Vladimir A. Shamanin, Elliot J. Androphy

Research output: Contribution to journalArticle

30 Scopus citations

Abstract

Inactivation of the ARF-p53 tumor suppressor pathway leads to immortalization of murine fibroblasts. The role of this pathway in immortalization of human epithelial cells is not clear. We analyzed the functionality of the p14ARF-p53 pathway in human mammary epithelial cells (MEC) immortalized by human papillomavirus 16 (HPV16) E6, the p53 degradation-defective E6 mutant Y54D, or hTERT. E6-MEC or E6Y54D-MEC maintains high-level expression of p14ARF. Late-passage hTERT-immortalized MEC express p53 but down-regulate p14ARF. Enforced expression of p14 ARF induces p53-dependent senescence in hTERT-MEC, while both E6-MEC and E6Y54D-MEC are resistant.
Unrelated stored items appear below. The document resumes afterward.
-- pv_equiv track=rewrite | github.com/rbsteinm/Robust-Route-Planner | helpers.py | reduce_path
-- ===== SOURCE A (Python) =====
-- def reduce_path(path):
--     all_rides = []
--     current_ride = []
--     i = 0
--     prev_line = None
--     while(i < len(path)):
--         current_line = path[i][5]
--         if current_line != prev_line:
--             all_rides.append(current_ride)
--             current_ride = [path[i]]
--         else:
--             current_ride.append(path[i])
--         prev_line = current_line
--         i += 1
--     # append last ride
--     all_rides.append(current_ride)
--     return [(ride[0][0],ride[-1][1], ride[0][2], ride[-1][3], ride[0][5], len(ride)) for ride in all_rides if len(ride) > 0]
-- ===== SOURCE B (Python) =====
-- def reduce_path(path):
--     # span-based grouping: for each run of equal line ids, emit its summary directly
--     rides = []
--     i = 0
--     n = len(path)
--     while i < n:
--         line = path[i][5]
--         j = i
--         while j < n and path[j][5] == line:
--             j += 1
--         first, last = path[i], path[j - 1]
--         rides.append((first[0], last[1], first[2], last[3], line, j - i))
--         i = j
--     return rides
-- ===== Notes on version B (the rewrite author's own statement) =====
-- stated objective: simpler
-- what changed: Replaced the prev_line state machine that builds a list of ride lists (including a dummy empty leading ride filtered out later) with a two-index span scan that finds each maximal run of equal line ids and emits its summary tuple directly.
import Mathlib
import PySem

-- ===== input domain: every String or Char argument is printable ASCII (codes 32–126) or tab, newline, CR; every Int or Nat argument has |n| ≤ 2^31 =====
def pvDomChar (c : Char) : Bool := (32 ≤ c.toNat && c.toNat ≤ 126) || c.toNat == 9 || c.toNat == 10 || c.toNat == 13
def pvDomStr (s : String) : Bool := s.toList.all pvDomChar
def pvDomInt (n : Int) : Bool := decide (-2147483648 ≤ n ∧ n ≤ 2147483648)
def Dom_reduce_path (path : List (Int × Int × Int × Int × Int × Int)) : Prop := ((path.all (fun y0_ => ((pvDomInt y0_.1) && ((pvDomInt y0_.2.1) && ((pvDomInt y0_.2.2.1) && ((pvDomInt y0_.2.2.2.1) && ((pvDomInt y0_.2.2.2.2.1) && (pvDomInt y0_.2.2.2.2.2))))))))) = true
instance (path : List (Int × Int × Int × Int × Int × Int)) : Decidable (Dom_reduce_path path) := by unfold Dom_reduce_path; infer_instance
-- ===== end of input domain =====

-- B replaces A's prev_line state machine (list-of-ride-lists + filter) by a direct span scan
-- over maximal runs of equal line ids (objective: simpler); return values proved equal. A does not mutate its argument.

-- ===== PORT A =====
def pvKey (s : Int × Int × Int × Int × Int × Int) : Int := s.2.2.2.2.2

-- A's while loop over index i, with state (prev_line, current_ride, all_rides)
def pvLoopA (prev : Option Int) (cur : List (Int × Int × Int × Int × Int × Int))
    (acc : List (List (Int × Int × Int × Int × Int × Int))) :
    List (Int × Int × Int × Int × Int × Int) → List (List (Int × Int × Int × Int × Int × Int))
  | [] => acc ++ [cur]
  | x :: xs =>
    if some (pvKey x) ≠ prev then pvLoopA (some (pvKey x)) [x] (acc ++ [cur]) xs
    else pvLoopA (some (pvKey x)) (cur ++ [x]) acc xs

-- the final comprehension: ride[0], ride[-1], keep only non-empty rides
def pvSummA : List (Int × Int × Int × Int × Int × Int) → Option (Int × Int × Int × Int × Int × Int)
  | [] => none
  | f :: t => some (f.1, (t.getLastD f).2.1, f.2.2.1, (t.getLastD f).2.2.2.1, f.2.2.2.2.2, ((f :: t).length : Int))

def reduce_path (path : List (Int × Int × Int × Int × Int × Int)) : List (Int × Int × Int × Int × Int × Int) :=
  (pvLoopA none [] [] path).filterMap pvSummA

-- ===== PORT B =====
-- outer while: each iteration consumes one maximal run (the inner while = takeWhile/dropWhile split)
def reduce_path_alt (path : List (Int × Int × Int × Int × Int × Int)) : List (Int × Int × Int × Int × Int × Int) :=
  match path with
  | [] => []
  | x :: xs =>
    let grp := xs.takeWhile (fun y => pvKey y == pvKey x)
    let last := grp.getLastD x
    (x.1, last.2.1, x.2.2.1, last.2.2.2.1, pvKey x, ((grp.length : Int) + 1)) ::
      reduce_path_alt (xs.dropWhile (fun y => pvKey y == pvKey x))
termination_by path.length
decreasing_by
  simp only [List.length_cons]
  exact Nat.lt_succ_of_le (List.length_dropWhile_le _ _)

-- ===== PRECONDITION & SPEC =====
def Spec_reduce_path (path : List (Int × Int × Int × Int × Int × Int)) (out : List (Int × Int × Int × Int × Int × Int)) : Prop := out = reduce_path_alt path
instance (path : List (Int × Int × Int × Int × Int × Int)) (out : List (Int × Int × Int × Int × Int × Int)) : Decidable (Spec_reduce_path path out) := by unfold Spec_reduce_path; infer_instance

-- ===== CLAIM (what is proved, stated in full; the proofs are below) =====
def Claim_equal_reduce_path : Prop := ∀ (path : List (Int × Int × Int × Int × Int × Int)), Dom_reduce_path path → Spec_reduce_path path (reduce_path path)

-- ===== LEMMAS AND PROOFS =====

-- the list of maximal runs, as plain lists of segments
def pvGroups : List (Int × Int × Int × Int × Int × Int) → List (List (Int × Int × Int × Int × Int × Int))
  | [] => []
  | x :: xs =>
    (x :: xs.takeWhile (fun y => pvKey y == pvKey x)) ::
      pvGroups (xs.dropWhile (fun y => pvKey y == pvKey x))
termination_by l => l.length
decreasing_by
  simp only [List.length_cons]
  exact Nat.lt_succ_of_le (List.length_dropWhile_le _ _)

lemma pvLoopA_eq (xs : List (Int × Int × Int × Int × Int × Int)) :
    ∀ (k : Int) (cur : List (Int × Int × Int × Int × Int × Int))
      (acc : List (List (Int × Int × Int × Int × Int × Int))),
      pvLoopA (some k) cur acc xs =
        acc ++ (cur ++ xs.takeWhile (fun y => pvKey y == k)) ::
          pvGroups (xs.dropWhile (fun y => pvKey y == k)) := by
  induction xs with
  | nil => intro k cur acc; simp [pvLoopA, pvGroups]
  | cons x xs ih =>
    intro k cur acc
    by_cases h : pvKey x = k
    · subst h
      rw [show pvLoopA (some (pvKey x)) cur acc (x :: xs)
            = pvLoopA (some (pvKey x)) (cur ++ [x]) acc xs from by simp [pvLoopA]]
      rw [ih]
      rw [List.takeWhile_cons_of_pos (by simp), List.dropWhile_cons_of_pos (by simp)]
      simp
    · rw [show pvLoopA (some k) cur acc (x :: xs)
            = pvLoopA (some (pvKey x)) [x] (acc ++ [cur]) xs from by simp [pvLoopA, h]]
      rw [ih]
      rw [List.takeWhile_cons_of_neg (by simp [h]), List.dropWhile_cons_of_neg (by simp [h])]
      rw [pvGroups]
      simp

lemma pvSummA_cons (f : Int × Int × Int × Int × Int × Int)
    (t : List (Int × Int × Int × Int × Int × Int)) :
    pvSummA (f :: t) =
      some (f.1, (t.getLastD f).2.1, f.2.2.1, (t.getLastD f).2.2.2.1, pvKey f,
        ((t.length : Int) + 1)) := by
  simp [pvSummA, pvKey]

lemma pvFilterMap_groups (l : List (Int × Int × Int × Int × Int × Int)) :
    (pvGroups l).filterMap pvSummA = reduce_path_alt l := by
  induction l using pvGroups.induct with
  | case1 => simp [pvGroups, reduce_path_alt]
  | case2 x xs ih =>
    rw [pvGroups, List.filterMap_cons, pvSummA_cons, reduce_path_alt, ih]

-- ===== VERDICT (by name: the statement is the Claim_ definition above) =====
theorem reduce_path_spec : Claim_equal_reduce_path := by
  intro path _
  unfold Spec_reduce_path reduce_path
  cases path with
  | nil => simp [pvLoopA, pvSummA, reduce_path_alt]
  | cons x xs =>
    rw [show pvLoopA none [] [] (x :: xs)
          = pvLoopA (some (pvKey x)) [x] [[]] xs from by simp [pvLoopA]]
    rw [pvLoopA_eq]
    rw [show ([[]] : List (List (Int × Int × Int × Int × Int × Int)))
          ++ ([x] ++ xs.takeWhile (fun y => pvKey y == pvKey x)) ::
             pvGroups (xs.dropWhile (fun y => pvKey y == pvKey x))
          = [] :: (x :: xs.takeWhile (fun y => pvKey y == pvKey x)) ::
             pvGroups (xs.dropWhile (fun y => pvKey y == pvKey x)) from by simp]
    rw [List.filterMap_cons]
    rw [show pvSummA [] = none from rfl]
    rw [← pvGroups, pvFilterMap_groups]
We show that E6Y54D inhibits p14 ARF-induced activation of p53 without inactivation of the p53-dependent DNA damage response. Hence, p53 degradation and inhibition of p14ARF signaling to p53 are independent functions of HPV16 E6. Our observations imply that long-term proliferation of MEC requires inactivation of the p14ARF-p53 pathway.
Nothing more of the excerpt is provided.